:: YOUR TASK ::
Among the entries below, take the line with "l.foldl (fun (st" and the line with "rw [List.foldl_cons, ih]", and output them and every line between them exactly, with nothing else.

:: TASK INPUT ::
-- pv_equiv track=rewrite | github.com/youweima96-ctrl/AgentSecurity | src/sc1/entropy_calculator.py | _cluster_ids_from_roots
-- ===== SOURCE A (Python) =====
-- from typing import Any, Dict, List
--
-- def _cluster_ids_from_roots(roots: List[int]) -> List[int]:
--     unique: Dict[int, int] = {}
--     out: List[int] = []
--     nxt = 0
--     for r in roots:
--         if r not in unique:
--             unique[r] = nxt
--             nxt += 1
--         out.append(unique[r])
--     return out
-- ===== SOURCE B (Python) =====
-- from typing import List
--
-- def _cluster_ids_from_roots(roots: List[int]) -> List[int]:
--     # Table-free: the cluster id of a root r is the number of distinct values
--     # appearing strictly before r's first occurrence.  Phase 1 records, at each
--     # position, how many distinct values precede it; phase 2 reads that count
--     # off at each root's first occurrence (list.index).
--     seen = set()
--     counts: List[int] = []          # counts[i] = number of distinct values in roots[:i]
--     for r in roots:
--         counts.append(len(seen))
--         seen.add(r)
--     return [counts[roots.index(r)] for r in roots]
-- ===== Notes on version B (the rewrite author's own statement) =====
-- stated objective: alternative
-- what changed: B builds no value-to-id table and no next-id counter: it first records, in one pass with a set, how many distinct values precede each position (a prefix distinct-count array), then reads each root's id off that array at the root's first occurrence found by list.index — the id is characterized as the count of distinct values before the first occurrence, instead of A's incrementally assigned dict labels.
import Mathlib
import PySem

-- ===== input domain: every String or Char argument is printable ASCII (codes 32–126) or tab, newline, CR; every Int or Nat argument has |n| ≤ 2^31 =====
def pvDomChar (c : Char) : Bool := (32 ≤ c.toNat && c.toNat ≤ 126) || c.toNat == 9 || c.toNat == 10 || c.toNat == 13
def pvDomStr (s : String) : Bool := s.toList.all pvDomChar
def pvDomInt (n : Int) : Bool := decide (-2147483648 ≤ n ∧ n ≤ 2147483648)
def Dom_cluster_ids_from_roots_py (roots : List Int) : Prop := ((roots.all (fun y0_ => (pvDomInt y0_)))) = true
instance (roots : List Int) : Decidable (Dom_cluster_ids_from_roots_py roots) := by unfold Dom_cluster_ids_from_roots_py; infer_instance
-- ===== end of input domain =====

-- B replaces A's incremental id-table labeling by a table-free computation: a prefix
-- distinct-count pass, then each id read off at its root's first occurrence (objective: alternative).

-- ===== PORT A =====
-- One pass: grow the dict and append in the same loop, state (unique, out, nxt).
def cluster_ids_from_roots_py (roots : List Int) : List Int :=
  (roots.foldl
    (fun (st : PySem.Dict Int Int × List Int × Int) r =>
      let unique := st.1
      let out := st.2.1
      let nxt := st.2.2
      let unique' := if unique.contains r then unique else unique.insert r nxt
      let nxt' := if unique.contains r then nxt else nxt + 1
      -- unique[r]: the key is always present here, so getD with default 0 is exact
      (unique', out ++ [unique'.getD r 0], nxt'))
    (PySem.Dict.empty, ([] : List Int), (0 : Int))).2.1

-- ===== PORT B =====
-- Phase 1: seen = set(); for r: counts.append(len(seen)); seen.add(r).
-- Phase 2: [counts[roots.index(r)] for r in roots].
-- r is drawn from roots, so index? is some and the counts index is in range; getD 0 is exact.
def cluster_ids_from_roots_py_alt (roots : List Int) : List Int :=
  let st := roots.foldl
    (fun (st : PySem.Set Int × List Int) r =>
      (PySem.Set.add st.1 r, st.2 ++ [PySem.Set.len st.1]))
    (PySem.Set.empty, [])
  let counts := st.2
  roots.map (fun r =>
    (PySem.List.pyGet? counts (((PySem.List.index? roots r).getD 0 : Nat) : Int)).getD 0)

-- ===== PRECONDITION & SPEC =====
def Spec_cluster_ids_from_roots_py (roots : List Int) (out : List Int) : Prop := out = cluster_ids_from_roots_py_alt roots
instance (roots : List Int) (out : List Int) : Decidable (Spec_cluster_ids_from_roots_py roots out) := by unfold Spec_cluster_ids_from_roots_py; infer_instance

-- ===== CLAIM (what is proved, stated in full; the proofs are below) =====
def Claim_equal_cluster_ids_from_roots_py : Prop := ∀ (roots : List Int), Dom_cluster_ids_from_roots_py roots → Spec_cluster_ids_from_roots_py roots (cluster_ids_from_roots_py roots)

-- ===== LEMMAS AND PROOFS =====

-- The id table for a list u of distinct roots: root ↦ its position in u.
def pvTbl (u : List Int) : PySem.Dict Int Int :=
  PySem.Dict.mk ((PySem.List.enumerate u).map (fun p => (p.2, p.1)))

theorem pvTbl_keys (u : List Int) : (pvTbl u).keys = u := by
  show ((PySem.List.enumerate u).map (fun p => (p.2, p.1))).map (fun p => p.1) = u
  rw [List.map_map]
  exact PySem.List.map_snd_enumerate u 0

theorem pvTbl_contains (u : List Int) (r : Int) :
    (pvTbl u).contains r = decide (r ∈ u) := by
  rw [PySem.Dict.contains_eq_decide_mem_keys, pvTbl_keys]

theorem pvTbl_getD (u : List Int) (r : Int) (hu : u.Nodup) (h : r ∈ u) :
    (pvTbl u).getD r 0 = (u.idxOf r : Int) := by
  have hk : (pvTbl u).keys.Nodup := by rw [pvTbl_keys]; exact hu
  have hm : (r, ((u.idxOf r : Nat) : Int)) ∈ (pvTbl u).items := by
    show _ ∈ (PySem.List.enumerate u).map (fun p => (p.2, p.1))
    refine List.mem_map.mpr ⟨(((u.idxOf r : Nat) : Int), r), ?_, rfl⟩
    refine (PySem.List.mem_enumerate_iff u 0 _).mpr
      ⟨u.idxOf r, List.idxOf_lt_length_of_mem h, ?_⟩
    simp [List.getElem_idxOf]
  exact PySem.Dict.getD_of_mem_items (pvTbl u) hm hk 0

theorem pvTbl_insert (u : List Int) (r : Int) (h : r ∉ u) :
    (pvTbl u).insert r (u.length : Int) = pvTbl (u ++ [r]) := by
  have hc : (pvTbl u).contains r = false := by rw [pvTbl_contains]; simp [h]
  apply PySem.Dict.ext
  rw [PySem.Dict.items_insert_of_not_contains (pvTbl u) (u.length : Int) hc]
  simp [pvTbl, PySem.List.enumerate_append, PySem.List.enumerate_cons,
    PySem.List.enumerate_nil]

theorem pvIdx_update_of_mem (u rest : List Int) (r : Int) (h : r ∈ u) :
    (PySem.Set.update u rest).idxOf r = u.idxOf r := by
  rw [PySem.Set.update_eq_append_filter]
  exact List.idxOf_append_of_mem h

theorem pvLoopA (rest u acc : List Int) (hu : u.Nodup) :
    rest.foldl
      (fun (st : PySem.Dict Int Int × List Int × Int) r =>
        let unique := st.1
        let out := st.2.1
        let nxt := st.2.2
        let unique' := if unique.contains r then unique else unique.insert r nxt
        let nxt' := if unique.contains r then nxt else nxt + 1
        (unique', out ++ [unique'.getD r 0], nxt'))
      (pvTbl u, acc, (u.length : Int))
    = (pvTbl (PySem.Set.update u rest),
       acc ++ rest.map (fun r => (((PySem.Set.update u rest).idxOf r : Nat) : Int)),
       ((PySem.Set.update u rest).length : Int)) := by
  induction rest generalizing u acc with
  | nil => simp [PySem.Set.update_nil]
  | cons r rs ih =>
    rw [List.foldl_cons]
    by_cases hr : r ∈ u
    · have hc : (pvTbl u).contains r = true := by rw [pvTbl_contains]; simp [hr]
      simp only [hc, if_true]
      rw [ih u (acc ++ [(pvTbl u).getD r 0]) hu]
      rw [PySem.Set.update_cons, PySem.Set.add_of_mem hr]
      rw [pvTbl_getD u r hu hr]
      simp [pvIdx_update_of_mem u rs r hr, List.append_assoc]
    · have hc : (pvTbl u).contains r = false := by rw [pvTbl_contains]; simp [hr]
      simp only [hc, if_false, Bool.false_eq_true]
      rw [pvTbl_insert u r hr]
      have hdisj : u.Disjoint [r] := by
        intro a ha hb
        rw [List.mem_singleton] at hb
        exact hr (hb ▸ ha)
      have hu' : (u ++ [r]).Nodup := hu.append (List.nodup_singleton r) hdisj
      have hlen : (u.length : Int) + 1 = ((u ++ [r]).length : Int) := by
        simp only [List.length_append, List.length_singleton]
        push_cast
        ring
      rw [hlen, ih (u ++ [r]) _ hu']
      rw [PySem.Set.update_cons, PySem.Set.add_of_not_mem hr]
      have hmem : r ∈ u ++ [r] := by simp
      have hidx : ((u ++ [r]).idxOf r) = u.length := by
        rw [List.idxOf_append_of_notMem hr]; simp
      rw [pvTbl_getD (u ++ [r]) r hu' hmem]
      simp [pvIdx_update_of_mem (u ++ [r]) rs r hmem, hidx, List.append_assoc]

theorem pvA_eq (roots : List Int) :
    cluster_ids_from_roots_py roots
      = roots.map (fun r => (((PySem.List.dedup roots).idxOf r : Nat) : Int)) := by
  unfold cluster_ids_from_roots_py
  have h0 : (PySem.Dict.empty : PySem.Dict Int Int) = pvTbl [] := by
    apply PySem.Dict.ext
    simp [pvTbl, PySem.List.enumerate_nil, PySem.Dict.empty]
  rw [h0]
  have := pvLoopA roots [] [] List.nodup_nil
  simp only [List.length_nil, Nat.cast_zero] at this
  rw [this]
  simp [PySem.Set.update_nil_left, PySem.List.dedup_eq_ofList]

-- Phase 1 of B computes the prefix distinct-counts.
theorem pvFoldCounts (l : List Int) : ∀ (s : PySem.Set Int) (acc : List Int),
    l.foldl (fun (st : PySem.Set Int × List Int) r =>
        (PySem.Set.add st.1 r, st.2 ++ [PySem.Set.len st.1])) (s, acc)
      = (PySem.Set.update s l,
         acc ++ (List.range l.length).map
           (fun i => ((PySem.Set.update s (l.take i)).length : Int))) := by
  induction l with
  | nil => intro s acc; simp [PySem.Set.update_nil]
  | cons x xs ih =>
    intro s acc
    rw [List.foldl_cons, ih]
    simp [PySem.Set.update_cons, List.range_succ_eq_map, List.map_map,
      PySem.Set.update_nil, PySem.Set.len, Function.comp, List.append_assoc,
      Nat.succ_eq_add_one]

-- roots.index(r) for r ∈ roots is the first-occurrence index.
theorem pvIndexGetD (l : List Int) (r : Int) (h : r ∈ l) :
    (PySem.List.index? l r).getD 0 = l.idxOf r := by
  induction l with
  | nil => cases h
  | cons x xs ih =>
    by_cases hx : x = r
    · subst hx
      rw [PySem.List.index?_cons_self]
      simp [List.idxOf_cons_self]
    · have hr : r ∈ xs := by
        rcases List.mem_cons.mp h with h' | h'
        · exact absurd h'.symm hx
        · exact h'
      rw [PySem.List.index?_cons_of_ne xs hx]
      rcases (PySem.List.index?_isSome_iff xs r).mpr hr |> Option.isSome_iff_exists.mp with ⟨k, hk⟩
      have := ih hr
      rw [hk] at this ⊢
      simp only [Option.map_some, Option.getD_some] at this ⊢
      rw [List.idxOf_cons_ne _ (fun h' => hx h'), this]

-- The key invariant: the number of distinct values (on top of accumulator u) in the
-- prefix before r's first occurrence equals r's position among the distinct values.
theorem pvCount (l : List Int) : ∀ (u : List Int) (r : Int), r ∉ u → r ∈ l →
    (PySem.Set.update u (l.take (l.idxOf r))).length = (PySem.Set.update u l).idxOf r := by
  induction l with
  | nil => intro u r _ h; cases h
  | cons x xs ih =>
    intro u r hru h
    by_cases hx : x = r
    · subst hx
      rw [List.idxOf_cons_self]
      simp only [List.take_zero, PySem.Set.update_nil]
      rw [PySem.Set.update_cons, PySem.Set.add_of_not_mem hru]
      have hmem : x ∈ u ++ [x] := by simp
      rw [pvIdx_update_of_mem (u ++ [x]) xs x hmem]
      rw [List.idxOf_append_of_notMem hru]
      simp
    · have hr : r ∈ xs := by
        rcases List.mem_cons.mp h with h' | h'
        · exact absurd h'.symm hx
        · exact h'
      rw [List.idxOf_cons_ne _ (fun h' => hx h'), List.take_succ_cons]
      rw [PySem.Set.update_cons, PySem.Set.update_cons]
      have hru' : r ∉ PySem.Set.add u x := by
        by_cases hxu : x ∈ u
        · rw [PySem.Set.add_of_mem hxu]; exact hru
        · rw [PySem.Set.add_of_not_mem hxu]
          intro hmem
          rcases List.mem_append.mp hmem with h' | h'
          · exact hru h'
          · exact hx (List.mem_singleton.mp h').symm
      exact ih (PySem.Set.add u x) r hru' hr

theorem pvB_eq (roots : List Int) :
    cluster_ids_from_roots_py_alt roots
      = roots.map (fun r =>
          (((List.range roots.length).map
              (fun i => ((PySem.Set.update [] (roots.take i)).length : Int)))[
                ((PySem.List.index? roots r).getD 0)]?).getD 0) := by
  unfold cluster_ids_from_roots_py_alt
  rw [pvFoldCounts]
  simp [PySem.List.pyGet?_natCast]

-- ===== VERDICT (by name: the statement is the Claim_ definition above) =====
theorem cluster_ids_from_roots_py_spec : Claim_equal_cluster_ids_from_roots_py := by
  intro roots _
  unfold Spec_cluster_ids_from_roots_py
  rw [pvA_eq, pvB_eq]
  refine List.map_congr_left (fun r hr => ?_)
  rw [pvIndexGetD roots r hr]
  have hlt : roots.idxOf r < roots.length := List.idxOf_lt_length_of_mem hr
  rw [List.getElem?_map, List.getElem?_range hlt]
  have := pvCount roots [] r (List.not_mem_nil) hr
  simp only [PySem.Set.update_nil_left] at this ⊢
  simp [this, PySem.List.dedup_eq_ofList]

:: THE ANSWER ::
    l.foldl (fun (st : PySem.Set Int × List Int) r =>
        (PySem.Set.add st.1 r, st.2 ++ [PySem.Set.len st.1])) (s, acc)
      = (PySem.Set.update s l,
         acc ++ (List.range l.length).map
           (fun i => ((PySem.Set.update s (l.take i)).length : Int))) := by
  induction l with
  | nil => intro s acc; simp [PySem.Set.update_nil]
  | cons x xs ih =>
    intro s acc
    rw [List.foldl_cons, ih]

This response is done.